- _DESCRIPTION OF THE TASK_
Using the data below, find how many lines include the word "entry" and report that figure alone.

Stored items from a collection
╔══
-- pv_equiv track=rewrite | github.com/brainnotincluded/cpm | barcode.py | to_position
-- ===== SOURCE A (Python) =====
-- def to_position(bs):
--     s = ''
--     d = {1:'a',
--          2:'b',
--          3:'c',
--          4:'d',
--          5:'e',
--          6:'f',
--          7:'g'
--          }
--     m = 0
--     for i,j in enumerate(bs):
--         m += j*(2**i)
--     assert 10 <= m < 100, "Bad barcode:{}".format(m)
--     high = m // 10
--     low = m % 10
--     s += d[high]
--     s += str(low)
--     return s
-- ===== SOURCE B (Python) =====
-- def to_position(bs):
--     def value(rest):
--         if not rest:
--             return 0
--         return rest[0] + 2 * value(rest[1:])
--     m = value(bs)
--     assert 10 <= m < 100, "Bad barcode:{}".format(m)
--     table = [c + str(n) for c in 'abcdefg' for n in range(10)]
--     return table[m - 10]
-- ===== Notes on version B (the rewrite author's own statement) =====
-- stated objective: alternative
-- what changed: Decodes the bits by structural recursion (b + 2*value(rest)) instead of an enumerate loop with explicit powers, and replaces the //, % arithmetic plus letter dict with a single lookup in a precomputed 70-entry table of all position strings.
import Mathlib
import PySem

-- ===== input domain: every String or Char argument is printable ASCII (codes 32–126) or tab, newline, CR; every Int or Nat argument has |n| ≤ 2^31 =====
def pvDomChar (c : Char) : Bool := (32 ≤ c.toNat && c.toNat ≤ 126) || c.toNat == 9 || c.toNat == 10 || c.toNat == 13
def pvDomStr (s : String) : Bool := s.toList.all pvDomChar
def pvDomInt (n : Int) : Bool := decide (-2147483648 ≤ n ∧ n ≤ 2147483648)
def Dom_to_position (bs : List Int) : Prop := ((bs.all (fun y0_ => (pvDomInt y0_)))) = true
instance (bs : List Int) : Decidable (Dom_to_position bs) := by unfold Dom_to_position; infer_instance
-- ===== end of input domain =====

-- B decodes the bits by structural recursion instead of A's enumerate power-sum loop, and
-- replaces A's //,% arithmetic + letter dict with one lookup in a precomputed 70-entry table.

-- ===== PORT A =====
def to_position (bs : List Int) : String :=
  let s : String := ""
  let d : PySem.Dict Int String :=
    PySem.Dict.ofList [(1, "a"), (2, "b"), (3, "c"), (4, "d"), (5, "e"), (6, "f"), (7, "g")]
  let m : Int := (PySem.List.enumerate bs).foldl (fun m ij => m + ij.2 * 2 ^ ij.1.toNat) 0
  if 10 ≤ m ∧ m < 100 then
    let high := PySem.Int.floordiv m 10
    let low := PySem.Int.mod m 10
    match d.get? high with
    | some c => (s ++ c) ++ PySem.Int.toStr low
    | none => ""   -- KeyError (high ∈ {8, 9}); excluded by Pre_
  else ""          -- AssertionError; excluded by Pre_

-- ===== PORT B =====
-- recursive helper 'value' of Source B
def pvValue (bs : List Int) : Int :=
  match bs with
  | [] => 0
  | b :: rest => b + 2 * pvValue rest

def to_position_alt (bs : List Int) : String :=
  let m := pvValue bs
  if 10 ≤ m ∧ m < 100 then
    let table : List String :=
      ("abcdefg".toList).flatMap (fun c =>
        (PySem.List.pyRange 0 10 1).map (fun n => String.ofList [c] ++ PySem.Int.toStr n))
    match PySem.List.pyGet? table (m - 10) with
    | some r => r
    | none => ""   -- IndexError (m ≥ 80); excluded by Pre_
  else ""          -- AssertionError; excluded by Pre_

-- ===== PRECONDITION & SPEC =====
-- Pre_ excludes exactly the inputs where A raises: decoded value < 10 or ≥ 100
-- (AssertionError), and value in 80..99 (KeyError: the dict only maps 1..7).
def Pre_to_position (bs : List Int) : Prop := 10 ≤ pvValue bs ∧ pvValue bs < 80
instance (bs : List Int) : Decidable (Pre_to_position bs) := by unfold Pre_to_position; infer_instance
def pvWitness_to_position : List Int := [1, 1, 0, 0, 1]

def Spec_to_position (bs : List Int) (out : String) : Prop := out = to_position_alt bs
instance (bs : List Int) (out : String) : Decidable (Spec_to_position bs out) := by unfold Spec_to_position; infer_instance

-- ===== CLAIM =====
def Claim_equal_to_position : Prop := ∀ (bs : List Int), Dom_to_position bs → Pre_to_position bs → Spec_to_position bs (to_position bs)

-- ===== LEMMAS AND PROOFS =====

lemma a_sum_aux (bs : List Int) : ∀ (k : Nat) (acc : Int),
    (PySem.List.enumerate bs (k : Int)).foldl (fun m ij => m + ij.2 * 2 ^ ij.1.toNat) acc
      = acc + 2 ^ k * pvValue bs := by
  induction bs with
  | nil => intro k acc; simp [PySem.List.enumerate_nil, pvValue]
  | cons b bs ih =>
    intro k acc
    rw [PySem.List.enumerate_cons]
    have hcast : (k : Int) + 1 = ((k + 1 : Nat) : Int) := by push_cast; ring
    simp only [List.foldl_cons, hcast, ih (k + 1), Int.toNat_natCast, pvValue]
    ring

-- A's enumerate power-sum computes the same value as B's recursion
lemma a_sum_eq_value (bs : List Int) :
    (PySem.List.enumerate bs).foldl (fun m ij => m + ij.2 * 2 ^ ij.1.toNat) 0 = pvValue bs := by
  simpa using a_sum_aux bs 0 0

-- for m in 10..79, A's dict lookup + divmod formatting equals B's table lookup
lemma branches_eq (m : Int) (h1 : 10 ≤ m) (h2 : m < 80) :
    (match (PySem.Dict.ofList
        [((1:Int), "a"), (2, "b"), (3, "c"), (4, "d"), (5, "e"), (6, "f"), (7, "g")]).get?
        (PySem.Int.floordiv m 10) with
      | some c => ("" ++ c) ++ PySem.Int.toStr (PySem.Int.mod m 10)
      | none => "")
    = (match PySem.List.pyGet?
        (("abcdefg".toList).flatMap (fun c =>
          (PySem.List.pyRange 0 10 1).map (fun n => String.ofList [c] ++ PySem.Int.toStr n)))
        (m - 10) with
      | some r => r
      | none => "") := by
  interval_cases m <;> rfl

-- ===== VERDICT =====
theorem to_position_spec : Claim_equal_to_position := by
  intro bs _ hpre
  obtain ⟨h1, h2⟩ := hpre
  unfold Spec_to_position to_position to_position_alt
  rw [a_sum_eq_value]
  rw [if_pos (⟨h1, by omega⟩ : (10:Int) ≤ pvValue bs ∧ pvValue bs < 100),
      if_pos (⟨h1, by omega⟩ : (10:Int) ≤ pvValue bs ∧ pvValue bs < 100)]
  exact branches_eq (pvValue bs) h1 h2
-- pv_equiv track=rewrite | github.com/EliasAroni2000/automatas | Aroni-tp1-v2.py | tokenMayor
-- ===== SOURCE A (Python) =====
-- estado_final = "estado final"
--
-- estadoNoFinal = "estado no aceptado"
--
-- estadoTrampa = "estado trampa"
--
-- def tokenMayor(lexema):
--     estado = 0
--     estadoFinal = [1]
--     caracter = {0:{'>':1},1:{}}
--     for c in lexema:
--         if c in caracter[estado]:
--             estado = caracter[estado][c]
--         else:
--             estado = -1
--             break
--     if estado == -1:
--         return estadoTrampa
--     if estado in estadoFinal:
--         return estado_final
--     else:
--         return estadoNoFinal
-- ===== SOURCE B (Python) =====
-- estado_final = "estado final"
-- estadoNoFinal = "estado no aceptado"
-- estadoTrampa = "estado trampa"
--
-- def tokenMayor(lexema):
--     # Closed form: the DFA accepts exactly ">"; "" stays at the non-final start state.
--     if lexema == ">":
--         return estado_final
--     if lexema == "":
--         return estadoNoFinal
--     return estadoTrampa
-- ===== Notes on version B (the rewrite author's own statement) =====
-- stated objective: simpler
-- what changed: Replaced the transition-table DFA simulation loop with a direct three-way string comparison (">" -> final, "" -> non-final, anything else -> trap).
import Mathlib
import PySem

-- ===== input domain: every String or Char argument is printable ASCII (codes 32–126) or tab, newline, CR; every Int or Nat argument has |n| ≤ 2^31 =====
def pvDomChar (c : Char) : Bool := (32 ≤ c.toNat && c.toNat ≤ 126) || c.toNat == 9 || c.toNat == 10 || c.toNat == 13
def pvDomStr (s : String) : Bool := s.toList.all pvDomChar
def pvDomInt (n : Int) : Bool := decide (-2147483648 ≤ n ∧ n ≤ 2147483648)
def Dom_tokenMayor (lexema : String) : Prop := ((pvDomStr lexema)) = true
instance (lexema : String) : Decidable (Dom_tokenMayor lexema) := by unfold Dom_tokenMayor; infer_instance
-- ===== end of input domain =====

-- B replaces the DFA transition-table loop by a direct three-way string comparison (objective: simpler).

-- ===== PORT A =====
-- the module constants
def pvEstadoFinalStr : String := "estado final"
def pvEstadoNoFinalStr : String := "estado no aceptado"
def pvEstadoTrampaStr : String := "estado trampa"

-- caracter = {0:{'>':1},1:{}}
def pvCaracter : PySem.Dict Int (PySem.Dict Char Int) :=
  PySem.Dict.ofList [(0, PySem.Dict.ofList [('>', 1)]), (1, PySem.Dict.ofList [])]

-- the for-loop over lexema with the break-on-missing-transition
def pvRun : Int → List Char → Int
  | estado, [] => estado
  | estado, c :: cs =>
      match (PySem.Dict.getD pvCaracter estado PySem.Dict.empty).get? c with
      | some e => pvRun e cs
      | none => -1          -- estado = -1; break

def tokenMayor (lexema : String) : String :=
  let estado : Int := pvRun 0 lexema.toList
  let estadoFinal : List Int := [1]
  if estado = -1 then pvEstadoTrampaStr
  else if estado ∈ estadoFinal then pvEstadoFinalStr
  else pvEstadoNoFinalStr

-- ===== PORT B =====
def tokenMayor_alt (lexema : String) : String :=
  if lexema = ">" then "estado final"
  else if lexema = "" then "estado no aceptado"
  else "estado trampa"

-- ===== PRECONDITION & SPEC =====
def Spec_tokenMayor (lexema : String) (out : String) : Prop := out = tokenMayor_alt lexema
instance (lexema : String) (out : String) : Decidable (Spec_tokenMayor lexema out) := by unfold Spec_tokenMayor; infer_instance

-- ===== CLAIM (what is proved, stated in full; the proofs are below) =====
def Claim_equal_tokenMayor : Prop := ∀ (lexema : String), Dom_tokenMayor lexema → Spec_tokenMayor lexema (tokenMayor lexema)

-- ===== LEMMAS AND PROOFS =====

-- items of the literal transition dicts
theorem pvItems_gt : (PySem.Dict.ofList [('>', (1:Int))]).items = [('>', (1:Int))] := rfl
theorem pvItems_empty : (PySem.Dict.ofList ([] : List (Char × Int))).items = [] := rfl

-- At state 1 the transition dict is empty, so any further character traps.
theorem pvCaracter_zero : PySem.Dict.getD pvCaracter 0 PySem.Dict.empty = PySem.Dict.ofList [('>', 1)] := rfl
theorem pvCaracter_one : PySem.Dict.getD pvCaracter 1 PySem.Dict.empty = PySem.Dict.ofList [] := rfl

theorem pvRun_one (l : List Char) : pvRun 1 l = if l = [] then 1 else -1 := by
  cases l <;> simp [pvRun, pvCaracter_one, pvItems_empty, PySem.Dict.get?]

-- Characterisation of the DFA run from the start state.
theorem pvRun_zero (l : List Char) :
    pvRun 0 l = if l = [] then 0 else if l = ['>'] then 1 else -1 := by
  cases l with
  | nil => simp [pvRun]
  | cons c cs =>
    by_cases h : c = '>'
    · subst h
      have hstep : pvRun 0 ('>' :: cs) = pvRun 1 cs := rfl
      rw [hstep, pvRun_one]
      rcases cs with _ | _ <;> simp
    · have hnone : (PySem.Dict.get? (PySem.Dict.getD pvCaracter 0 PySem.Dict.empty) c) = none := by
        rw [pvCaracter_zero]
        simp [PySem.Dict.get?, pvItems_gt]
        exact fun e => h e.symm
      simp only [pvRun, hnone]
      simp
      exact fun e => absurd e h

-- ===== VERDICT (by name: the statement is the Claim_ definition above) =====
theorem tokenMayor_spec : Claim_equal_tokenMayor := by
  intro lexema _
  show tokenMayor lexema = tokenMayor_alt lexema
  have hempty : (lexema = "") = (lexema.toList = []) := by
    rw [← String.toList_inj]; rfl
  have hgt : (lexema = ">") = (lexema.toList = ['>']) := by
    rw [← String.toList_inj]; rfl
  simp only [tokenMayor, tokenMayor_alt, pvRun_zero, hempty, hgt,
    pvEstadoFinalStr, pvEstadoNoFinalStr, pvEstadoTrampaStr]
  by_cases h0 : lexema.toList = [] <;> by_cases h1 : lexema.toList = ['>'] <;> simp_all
╚══
- _WRITTEN ANSWER_
2